■ **Source data**
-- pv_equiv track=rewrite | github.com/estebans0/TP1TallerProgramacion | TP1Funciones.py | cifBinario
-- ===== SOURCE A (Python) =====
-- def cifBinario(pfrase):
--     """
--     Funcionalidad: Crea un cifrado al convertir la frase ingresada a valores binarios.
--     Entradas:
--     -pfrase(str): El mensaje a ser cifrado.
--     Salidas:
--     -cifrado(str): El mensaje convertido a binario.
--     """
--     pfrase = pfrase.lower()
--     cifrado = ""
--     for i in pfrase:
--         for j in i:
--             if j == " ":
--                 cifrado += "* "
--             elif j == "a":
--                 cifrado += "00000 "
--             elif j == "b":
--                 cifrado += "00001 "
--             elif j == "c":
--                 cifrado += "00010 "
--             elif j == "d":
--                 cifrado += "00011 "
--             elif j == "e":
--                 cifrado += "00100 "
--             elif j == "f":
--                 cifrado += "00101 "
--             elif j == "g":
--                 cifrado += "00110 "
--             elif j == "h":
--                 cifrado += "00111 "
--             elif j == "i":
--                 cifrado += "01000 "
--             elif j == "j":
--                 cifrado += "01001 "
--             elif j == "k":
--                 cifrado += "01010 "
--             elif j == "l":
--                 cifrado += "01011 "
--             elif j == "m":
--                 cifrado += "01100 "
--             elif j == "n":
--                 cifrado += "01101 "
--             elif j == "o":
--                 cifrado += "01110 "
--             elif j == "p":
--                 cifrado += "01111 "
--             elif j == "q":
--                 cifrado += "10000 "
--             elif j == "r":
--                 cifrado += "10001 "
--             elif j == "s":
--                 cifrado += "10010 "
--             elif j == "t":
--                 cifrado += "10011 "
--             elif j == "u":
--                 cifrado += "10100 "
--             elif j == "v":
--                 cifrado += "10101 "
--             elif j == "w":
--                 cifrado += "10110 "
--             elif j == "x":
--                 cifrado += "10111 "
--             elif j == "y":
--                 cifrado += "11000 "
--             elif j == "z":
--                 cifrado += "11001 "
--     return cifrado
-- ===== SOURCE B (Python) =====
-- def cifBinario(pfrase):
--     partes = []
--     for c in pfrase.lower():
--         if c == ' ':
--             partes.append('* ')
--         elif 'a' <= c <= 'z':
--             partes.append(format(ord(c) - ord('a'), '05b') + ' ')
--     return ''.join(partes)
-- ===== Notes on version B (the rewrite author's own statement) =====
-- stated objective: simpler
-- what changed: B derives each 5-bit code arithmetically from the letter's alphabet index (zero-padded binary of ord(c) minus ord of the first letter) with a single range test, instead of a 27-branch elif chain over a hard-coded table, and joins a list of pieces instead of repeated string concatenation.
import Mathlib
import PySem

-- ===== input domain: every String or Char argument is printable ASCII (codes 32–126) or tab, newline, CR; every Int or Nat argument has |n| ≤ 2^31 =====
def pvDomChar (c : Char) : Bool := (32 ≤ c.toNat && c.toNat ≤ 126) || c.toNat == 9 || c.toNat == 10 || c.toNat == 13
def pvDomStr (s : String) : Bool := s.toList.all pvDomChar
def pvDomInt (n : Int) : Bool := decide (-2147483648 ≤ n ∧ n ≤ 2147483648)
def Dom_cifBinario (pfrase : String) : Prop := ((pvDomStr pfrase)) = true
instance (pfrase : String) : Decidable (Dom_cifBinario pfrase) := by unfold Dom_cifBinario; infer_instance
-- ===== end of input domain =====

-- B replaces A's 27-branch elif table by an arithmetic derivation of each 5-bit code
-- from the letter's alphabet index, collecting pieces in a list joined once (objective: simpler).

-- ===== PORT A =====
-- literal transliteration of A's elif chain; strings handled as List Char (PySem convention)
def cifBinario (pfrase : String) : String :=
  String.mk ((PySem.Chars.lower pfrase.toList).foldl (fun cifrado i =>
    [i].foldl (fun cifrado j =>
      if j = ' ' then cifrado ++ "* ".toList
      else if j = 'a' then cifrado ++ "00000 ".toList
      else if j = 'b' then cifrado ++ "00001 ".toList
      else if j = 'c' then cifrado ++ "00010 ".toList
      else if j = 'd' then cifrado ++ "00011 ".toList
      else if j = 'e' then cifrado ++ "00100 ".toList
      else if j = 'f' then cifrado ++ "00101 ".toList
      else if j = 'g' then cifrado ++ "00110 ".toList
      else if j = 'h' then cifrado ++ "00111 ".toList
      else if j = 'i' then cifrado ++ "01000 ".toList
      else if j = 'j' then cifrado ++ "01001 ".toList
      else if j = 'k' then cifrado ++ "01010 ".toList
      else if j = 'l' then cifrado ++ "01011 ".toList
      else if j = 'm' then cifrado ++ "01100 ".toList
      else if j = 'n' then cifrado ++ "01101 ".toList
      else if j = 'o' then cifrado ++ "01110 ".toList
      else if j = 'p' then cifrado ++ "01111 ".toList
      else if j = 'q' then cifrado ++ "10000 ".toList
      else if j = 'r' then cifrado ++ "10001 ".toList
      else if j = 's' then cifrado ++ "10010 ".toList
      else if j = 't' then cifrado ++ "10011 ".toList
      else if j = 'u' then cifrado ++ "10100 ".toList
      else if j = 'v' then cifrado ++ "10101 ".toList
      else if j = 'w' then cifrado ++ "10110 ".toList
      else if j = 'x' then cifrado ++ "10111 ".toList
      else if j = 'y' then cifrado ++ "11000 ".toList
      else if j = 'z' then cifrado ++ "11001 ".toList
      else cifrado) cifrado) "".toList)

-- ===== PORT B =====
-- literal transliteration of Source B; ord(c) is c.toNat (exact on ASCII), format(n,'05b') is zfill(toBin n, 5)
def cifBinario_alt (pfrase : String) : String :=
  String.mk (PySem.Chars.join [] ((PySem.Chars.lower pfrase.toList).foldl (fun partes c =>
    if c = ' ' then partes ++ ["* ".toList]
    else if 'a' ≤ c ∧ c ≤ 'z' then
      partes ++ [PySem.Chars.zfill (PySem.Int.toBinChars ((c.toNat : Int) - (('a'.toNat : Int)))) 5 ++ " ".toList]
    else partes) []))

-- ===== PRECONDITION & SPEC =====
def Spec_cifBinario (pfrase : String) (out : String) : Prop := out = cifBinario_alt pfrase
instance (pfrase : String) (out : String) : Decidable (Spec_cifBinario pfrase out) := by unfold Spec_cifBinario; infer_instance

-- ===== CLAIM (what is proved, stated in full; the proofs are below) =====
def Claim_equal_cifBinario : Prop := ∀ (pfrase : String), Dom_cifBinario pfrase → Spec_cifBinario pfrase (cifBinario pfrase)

==

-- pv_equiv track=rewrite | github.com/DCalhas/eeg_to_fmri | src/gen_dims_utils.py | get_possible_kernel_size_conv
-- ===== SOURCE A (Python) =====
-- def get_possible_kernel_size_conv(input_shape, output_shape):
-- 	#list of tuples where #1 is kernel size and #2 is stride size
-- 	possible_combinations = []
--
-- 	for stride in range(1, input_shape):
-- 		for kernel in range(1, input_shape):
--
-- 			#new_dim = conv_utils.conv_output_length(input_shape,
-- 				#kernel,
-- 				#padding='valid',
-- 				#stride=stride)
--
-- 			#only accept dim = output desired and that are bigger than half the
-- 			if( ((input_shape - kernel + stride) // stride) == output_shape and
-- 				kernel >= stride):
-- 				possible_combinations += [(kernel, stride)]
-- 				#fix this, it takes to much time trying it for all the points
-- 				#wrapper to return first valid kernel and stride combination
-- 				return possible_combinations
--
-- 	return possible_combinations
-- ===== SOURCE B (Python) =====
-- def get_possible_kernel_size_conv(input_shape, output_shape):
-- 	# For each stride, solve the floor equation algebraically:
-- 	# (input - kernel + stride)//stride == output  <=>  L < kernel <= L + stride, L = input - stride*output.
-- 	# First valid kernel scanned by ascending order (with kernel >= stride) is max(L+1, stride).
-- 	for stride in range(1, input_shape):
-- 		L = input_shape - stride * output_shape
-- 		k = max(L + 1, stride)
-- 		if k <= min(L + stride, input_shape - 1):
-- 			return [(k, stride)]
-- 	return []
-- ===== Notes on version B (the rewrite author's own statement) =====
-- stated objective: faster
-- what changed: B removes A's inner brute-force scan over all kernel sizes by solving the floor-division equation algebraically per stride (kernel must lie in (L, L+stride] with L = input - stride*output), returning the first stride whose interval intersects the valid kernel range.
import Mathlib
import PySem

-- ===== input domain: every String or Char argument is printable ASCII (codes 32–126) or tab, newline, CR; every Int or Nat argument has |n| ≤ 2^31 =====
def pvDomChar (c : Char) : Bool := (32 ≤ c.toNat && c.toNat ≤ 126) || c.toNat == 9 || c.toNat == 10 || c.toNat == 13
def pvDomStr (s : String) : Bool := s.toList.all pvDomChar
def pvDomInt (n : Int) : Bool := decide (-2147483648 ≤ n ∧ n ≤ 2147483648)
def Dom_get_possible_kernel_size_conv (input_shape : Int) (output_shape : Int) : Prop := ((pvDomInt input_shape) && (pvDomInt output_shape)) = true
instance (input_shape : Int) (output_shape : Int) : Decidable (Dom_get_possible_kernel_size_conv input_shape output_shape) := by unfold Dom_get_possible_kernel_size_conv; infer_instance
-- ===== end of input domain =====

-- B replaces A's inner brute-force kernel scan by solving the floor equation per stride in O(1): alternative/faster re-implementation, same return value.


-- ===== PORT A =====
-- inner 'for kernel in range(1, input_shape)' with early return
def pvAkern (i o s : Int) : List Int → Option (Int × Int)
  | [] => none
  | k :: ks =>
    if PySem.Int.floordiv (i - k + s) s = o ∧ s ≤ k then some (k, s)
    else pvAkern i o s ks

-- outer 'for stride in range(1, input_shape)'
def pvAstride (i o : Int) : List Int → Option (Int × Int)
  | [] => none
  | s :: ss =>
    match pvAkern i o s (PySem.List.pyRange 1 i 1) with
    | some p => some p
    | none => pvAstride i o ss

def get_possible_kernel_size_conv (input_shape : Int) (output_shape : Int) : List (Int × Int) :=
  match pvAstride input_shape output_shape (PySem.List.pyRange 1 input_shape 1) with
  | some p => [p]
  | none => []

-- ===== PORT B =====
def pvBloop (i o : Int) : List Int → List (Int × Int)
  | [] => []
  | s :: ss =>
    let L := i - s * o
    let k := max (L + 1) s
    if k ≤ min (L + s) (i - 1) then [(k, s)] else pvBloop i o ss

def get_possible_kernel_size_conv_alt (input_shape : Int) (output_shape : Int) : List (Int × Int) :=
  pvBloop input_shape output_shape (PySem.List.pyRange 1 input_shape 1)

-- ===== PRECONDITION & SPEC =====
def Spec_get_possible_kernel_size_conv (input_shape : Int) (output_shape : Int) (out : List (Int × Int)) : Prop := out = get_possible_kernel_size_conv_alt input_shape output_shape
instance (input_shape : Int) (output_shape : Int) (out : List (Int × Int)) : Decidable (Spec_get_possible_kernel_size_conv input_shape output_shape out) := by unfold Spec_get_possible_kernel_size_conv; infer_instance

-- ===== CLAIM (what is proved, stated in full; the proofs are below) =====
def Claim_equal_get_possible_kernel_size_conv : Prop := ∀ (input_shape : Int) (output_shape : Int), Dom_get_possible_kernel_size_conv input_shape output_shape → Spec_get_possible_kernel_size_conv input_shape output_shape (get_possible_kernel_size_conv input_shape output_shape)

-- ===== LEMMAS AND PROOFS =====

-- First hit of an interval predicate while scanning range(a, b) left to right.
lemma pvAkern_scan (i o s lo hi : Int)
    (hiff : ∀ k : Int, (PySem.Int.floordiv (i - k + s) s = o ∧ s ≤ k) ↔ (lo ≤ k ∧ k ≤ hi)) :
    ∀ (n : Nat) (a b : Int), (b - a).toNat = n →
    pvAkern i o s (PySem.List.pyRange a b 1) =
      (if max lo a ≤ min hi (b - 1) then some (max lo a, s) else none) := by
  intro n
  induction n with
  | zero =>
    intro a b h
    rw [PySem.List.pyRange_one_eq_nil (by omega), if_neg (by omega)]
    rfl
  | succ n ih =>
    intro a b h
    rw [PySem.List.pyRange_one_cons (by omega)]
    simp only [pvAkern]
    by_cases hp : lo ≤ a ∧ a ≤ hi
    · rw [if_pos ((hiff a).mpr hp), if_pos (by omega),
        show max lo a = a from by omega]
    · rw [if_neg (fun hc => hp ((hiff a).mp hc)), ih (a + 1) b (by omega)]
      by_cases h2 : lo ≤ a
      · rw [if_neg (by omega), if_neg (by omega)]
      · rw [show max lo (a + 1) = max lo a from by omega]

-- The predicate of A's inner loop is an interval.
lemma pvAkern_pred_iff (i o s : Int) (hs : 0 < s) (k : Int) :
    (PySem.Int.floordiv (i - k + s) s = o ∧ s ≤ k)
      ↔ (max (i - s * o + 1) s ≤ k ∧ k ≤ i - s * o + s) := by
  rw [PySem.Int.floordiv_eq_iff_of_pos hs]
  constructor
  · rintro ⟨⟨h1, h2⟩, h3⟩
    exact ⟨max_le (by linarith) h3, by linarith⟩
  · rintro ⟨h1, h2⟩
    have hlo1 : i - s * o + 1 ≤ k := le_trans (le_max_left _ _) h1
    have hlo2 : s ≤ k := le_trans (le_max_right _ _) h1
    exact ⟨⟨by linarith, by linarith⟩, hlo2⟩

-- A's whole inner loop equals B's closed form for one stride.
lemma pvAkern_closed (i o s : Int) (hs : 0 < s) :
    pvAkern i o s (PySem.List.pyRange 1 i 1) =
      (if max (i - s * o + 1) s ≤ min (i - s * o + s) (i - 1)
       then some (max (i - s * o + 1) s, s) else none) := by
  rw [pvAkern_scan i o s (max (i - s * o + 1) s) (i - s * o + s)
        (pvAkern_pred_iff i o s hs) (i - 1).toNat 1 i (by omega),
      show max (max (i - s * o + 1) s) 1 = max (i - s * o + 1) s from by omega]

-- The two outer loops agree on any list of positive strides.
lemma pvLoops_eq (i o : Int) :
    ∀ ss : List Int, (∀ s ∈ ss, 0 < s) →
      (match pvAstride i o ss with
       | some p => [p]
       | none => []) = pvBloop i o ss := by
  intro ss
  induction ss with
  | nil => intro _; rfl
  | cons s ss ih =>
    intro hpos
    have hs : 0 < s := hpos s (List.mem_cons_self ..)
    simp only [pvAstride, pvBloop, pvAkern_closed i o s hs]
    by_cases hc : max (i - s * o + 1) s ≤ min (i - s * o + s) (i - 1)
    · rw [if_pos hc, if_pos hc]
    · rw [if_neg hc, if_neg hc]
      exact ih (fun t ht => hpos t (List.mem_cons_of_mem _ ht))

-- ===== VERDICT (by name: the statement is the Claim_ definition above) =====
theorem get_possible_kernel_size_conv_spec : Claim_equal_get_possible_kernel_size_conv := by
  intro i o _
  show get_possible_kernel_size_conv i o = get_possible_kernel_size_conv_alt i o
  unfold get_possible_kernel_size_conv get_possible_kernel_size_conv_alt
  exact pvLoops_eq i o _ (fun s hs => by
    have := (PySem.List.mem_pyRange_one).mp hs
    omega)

* * *

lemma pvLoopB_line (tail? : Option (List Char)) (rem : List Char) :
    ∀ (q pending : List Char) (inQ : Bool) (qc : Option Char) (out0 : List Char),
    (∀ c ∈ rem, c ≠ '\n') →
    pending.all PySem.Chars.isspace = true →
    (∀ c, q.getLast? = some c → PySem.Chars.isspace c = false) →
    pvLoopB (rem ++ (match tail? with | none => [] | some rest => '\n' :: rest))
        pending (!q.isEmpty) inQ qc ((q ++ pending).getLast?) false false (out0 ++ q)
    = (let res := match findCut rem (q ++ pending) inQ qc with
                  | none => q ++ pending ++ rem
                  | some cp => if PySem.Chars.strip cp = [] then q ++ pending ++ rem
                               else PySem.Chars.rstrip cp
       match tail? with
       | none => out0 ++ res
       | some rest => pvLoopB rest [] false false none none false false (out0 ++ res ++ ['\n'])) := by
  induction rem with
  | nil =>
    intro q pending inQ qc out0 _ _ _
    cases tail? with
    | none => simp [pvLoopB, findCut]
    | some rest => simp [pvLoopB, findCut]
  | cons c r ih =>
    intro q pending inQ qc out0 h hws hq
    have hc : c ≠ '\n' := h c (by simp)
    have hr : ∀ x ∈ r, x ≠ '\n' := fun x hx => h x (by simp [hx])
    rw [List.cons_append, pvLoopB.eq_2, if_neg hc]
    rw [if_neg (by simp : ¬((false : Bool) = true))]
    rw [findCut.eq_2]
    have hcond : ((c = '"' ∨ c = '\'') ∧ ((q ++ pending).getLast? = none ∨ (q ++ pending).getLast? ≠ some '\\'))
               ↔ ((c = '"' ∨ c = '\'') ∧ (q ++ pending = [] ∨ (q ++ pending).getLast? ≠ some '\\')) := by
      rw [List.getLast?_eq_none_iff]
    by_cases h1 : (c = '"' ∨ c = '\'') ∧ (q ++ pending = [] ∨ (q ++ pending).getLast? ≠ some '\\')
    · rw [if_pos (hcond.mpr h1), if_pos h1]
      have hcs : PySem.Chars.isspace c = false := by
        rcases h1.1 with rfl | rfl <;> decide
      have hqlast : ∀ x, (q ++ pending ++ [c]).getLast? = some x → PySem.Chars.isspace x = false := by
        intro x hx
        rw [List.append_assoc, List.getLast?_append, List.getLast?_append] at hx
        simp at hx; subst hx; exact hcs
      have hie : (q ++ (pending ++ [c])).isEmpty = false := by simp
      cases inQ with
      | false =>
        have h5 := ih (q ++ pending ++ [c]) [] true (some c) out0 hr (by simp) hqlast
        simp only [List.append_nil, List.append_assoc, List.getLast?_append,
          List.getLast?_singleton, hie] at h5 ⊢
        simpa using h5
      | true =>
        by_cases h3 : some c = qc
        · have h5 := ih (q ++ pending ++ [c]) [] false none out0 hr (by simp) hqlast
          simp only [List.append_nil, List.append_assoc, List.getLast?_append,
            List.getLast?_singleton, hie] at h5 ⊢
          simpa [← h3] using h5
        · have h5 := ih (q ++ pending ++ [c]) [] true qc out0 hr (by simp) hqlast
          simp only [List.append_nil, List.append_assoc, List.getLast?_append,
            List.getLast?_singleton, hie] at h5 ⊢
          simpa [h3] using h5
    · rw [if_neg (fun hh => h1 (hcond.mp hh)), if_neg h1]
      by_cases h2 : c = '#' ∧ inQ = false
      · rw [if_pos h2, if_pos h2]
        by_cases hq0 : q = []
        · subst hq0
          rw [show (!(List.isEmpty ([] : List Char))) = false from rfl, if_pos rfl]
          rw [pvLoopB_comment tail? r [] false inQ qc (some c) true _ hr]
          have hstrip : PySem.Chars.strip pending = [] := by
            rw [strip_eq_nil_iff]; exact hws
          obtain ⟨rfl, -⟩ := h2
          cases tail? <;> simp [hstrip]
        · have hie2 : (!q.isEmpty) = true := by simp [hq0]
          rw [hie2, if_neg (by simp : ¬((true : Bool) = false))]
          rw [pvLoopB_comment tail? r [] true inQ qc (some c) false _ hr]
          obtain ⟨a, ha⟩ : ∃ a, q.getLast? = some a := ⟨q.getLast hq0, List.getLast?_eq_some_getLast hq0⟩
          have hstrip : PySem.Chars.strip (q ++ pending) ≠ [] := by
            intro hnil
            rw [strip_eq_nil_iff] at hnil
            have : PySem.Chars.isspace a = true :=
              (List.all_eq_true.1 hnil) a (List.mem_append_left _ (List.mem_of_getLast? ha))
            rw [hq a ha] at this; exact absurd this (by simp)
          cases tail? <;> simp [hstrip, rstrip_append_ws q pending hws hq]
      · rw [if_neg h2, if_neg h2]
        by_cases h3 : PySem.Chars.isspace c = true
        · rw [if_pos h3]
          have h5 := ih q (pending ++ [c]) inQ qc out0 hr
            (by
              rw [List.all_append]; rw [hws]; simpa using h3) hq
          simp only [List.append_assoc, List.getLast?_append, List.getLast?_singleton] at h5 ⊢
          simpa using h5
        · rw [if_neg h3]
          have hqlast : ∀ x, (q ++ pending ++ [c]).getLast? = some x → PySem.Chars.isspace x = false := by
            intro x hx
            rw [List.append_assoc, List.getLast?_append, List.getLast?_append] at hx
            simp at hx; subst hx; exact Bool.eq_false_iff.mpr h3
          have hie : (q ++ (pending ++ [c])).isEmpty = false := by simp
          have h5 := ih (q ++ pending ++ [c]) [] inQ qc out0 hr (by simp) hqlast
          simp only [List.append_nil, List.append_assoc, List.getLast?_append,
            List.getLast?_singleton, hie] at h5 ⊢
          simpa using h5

■ **Exercise brief**
Repeat, exactly as they stand above, the lines from the line with "have hr : ∀" to the line with "rw [show (!(List.isEmpty", both lines included.

■ **The completed task**
    have hr : ∀ x ∈ r, x ≠ '\n' := fun x hx => h x (by simp [hx])
    rw [List.cons_append, pvLoopB.eq_2, if_neg hc]
    rw [if_neg (by simp : ¬((false : Bool) = true))]
    rw [findCut.eq_2]
    have hcond : ((c = '"' ∨ c = '\'') ∧ ((q ++ pending).getLast? = none ∨ (q ++ pending).getLast? ≠ some '\\'))
               ↔ ((c = '"' ∨ c = '\'') ∧ (q ++ pending = [] ∨ (q ++ pending).getLast? ≠ some '\\')) := by
      rw [List.getLast?_eq_none_iff]
    by_cases h1 : (c = '"' ∨ c = '\'') ∧ (q ++ pending = [] ∨ (q ++ pending).getLast? ≠ some '\\')
    · rw [if_pos (hcond.mpr h1), if_pos h1]
      have hcs : PySem.Chars.isspace c = false := by
        rcases h1.1 with rfl | rfl <;> decide
      have hqlast : ∀ x, (q ++ pending ++ [c]).getLast? = some x → PySem.Chars.isspace x = false := by
        intro x hx
        rw [List.append_assoc, List.getLast?_append, List.getLast?_append] at hx
        simp at hx; subst hx; exact hcs
      have hie : (q ++ (pending ++ [c])).isEmpty = false := by simp
      cases inQ with
      | false =>
        have h5 := ih (q ++ pending ++ [c]) [] true (some c) out0 hr (by simp) hqlast
        simp only [List.append_nil, List.append_assoc, List.getLast?_append,
          List.getLast?_singleton, hie] at h5 ⊢
        simpa using h5
      | true =>
        by_cases h3 : some c = qc
        · have h5 := ih (q ++ pending ++ [c]) [] false none out0 hr (by simp) hqlast
          simp only [List.append_nil, List.append_assoc, List.getLast?_append,
            List.getLast?_singleton, hie] at h5 ⊢
          simpa [← h3] using h5
        · have h5 := ih (q ++ pending ++ [c]) [] true qc out0 hr (by simp) hqlast
          simp only [List.append_nil, List.append_assoc, List.getLast?_append,
            List.getLast?_singleton, hie] at h5 ⊢
          simpa [h3] using h5
    · rw [if_neg (fun hh => h1 (hcond.mp hh)), if_neg h1]
      by_cases h2 : c = '#' ∧ inQ = false
      · rw [if_pos h2, if_pos h2]
        by_cases hq0 : q = []
        · subst hq0
          rw [show (!(List.isEmpty ([] : List Char))) = false from rfl, if_pos rfl]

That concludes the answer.